Data to use:
☆ ☆ ☆

theorem pvReach_reachK {p : List Nat} {x r : Nat} (h : pvReach p x r) :
    ∃ k, pvReachK p x r k := by
  induction h with
  | root x hx => exact ⟨0, pvReachK.root x hx⟩
  | step x r hne _ ih => exact ⟨ih.choose + 1, pvReachK.step x r _ hne ih.choose_spec⟩

-- ---------- the chain to the root is short: k < n ----------

def pvIter (p : List Nat) : Nat → Nat → Nat
  | 0, x => x
  | k + 1, x => pvIter p k (p.getD x x)

theorem pvIter_add (p : List Nat) (a b x : Nat) :
    pvIter p (a + b) x = pvIter p b (pvIter p a x) := by
  induction a generalizing x with
  | zero => simp [pvIter]
  | succ a ih =>
    have : a + 1 + b = (a + b) + 1 := by omega
    rw [this]
    show pvIter p (a + b) (p.getD x x) = _
    rw [ih (p.getD x x)]
    rfl

theorem pvIter_lt {p : List Nat} {n : Nat} (hp : ∀ z, z < n → p.getD z z < n) :
    ∀ k x, x < n → pvIter p k x < n := by
  intro k
  induction k with
  | zero => intro x hx; exact hx
  | succ k ih => intro x hx; exact ih (p.getD x x) (hp x hx)

theorem pvReachK_iter {p : List Nat} {x r k : Nat} (h : pvReachK p x r k) :
    pvIter p k x = r := by
  induction h with
  | root x hx => rfl
  | step x r k hne _ ih => exact ih

-- build a counted reach from the first root on the iteration chain
theorem pvReachK_of_iter {p : List Nat} :
    ∀ k x, (∀ j, j < k → p.getD (pvIter p j x) (pvIter p j x) ≠ pvIter p j x) →
    p.getD (pvIter p k x) (pvIter p k x) = pvIter p k x →
    pvReachK p x (pvIter p k x) k := by
  intro k
  induction k with
  | zero => intro x _ hroot; exact pvReachK.root x hroot
  | succ k ih =>
    intro x hmin hroot
    have h0 : p.getD x x ≠ x := hmin 0 (Nat.succ_pos k)
    refine pvReachK.step x _ k h0 ?_
    exact ih (p.getD x x) (fun j hj => hmin (j + 1) (by omega)) hroot

-- under the forest invariant the chain from any node reaches its root in fewer than n steps
theorem pvDepth_lt {p : List Nat} {n x : Nat} (hFr : pvFr p n) (hx : x < n) :
    ∃ r k, pvReachK p x r k ∧ k < n := by
  obtain ⟨hlen, hlt, hreach⟩ := hFr
  obtain ⟨r0, hr0⟩ := hreach x hx
  obtain ⟨k0, hk0⟩ := pvReach_reachK hr0
  have hiter0 : pvIter p k0 x = r0 := pvReachK_iter hk0
  have hrootk0 : p.getD (pvIter p k0 x) (pvIter p k0 x) = pvIter p k0 x := by
    rw [hiter0]; exact pvReach_isRoot hr0
  -- minimal index with a root
  have hex : ∃ k, p.getD (pvIter p k x) (pvIter p k x) = pvIter p k x := ⟨k0, hrootk0⟩
  classical
  let k := Nat.find hex
  have hkroot : p.getD (pvIter p k x) (pvIter p k x) = pvIter p k x := Nat.find_spec hex
  have hkmin : ∀ j, j < k → p.getD (pvIter p j x) (pvIter p j x) ≠ pvIter p j x :=
    fun j hj => Nat.find_min hex hj
  have hkK : pvReachK p x (pvIter p k x) k := pvReachK_of_iter k x hkmin hkroot
  refine ⟨pvIter p k x, k, hkK, ?_⟩
  -- the chain x, p x, …, pvIter p k x has k+1 distinct members, all < n
  by_contra hnk
  push_neg at hnk
  -- injectivity of i ↦ pvIter p i x on Fin (k+1)
  have hinj : Function.Injective (fun i : Fin (k + 1) => (⟨pvIter p i.1 x, pvIter_lt hlt i.1 x hx⟩ : Fin n)) := by
    intro i j hij
    simp only [Fin.mk.injEq] at hij
    by_contra hne
    -- wlog i < j
    rcases Nat.lt_or_ge i.1 j.1 with hlt' | hge
    · have heq : ∀ t, pvIter p (i.1 + t) x = pvIter p (j.1 + t) x := by
        intro t
        rw [pvIter_add, pvIter_add, hij]
      have hroot' : p.getD (pvIter p (i.1 + (k - j.1)) x) (pvIter p (i.1 + (k - j.1)) x)
          = pvIter p (i.1 + (k - j.1)) x := by
        rw [heq (k - j.1)]
        have : j.1 + (k - j.1) = k := by omega
        rw [this]; exact hkroot
      have : i.1 + (k - j.1) < k := by omega
      exact hkmin _ this hroot'
    · have hlt'' : j.1 < i.1 := by
        rcases Nat.lt_or_ge j.1 i.1 with h | h
        · exact h
        · exact absurd (Fin.ext (Nat.le_antisymm h hge)) hne
      have heq : ∀ t, pvIter p (j.1 + t) x = pvIter p (i.1 + t) x := by
        intro t
        rw [pvIter_add, pvIter_add, hij]
      have hroot' : p.getD (pvIter p (j.1 + (k - i.1)) x) (pvIter p (j.1 + (k - i.1)) x)
          = pvIter p (j.1 + (k - i.1)) x := by
        rw [heq (k - i.1)]
        have : i.1 + (k - i.1) = k := by omega
        rw [this]; exact hkroot
      have : j.1 + (k - i.1) < k := by omega
      exact hkmin _ this hroot'
  have hcard := Fintype.card_le_of_injective _ hinj
  simp only [Fintype.card_fin] at hcard
  omega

☆ ☆ ☆

Task: The output must consist solely of the lines from the one containing "push_neg at hnk" through the end of the listing, unaltered.

Solution to the exercise:
  push_neg at hnk
  -- injectivity of i ↦ pvIter p i x on Fin (k+1)
  have hinj : Function.Injective (fun i : Fin (k + 1) => (⟨pvIter p i.1 x, pvIter_lt hlt i.1 x hx⟩ : Fin n)) := by
    intro i j hij
    simp only [Fin.mk.injEq] at hij
    by_contra hne
    -- wlog i < j
    rcases Nat.lt_or_ge i.1 j.1 with hlt' | hge
    · have heq : ∀ t, pvIter p (i.1 + t) x = pvIter p (j.1 + t) x := by
        intro t
        rw [pvIter_add, pvIter_add, hij]
      have hroot' : p.getD (pvIter p (i.1 + (k - j.1)) x) (pvIter p (i.1 + (k - j.1)) x)
          = pvIter p (i.1 + (k - j.1)) x := by
        rw [heq (k - j.1)]
        have : j.1 + (k - j.1) = k := by omega
        rw [this]; exact hkroot
      have : i.1 + (k - j.1) < k := by omega
      exact hkmin _ this hroot'
    · have hlt'' : j.1 < i.1 := by
        rcases Nat.lt_or_ge j.1 i.1 with h | h
        · exact h
        · exact absurd (Fin.ext (Nat.le_antisymm h hge)) hne
      have heq : ∀ t, pvIter p (j.1 + t) x = pvIter p (i.1 + t) x := by
        intro t
        rw [pvIter_add, pvIter_add, hij]
      have hroot' : p.getD (pvIter p (j.1 + (k - i.1)) x) (pvIter p (j.1 + (k - i.1)) x)
          = pvIter p (j.1 + (k - i.1)) x := by
        rw [heq (k - i.1)]
        have : i.1 + (k - i.1) = k := by omega
        rw [this]; exact hkroot
      have : j.1 + (k - i.1) < k := by omega
      exact hkmin _ this hroot'
  have hcard := Fintype.card_le_of_injective _ hinj
  simp only [Fintype.card_fin] at hcard
  omega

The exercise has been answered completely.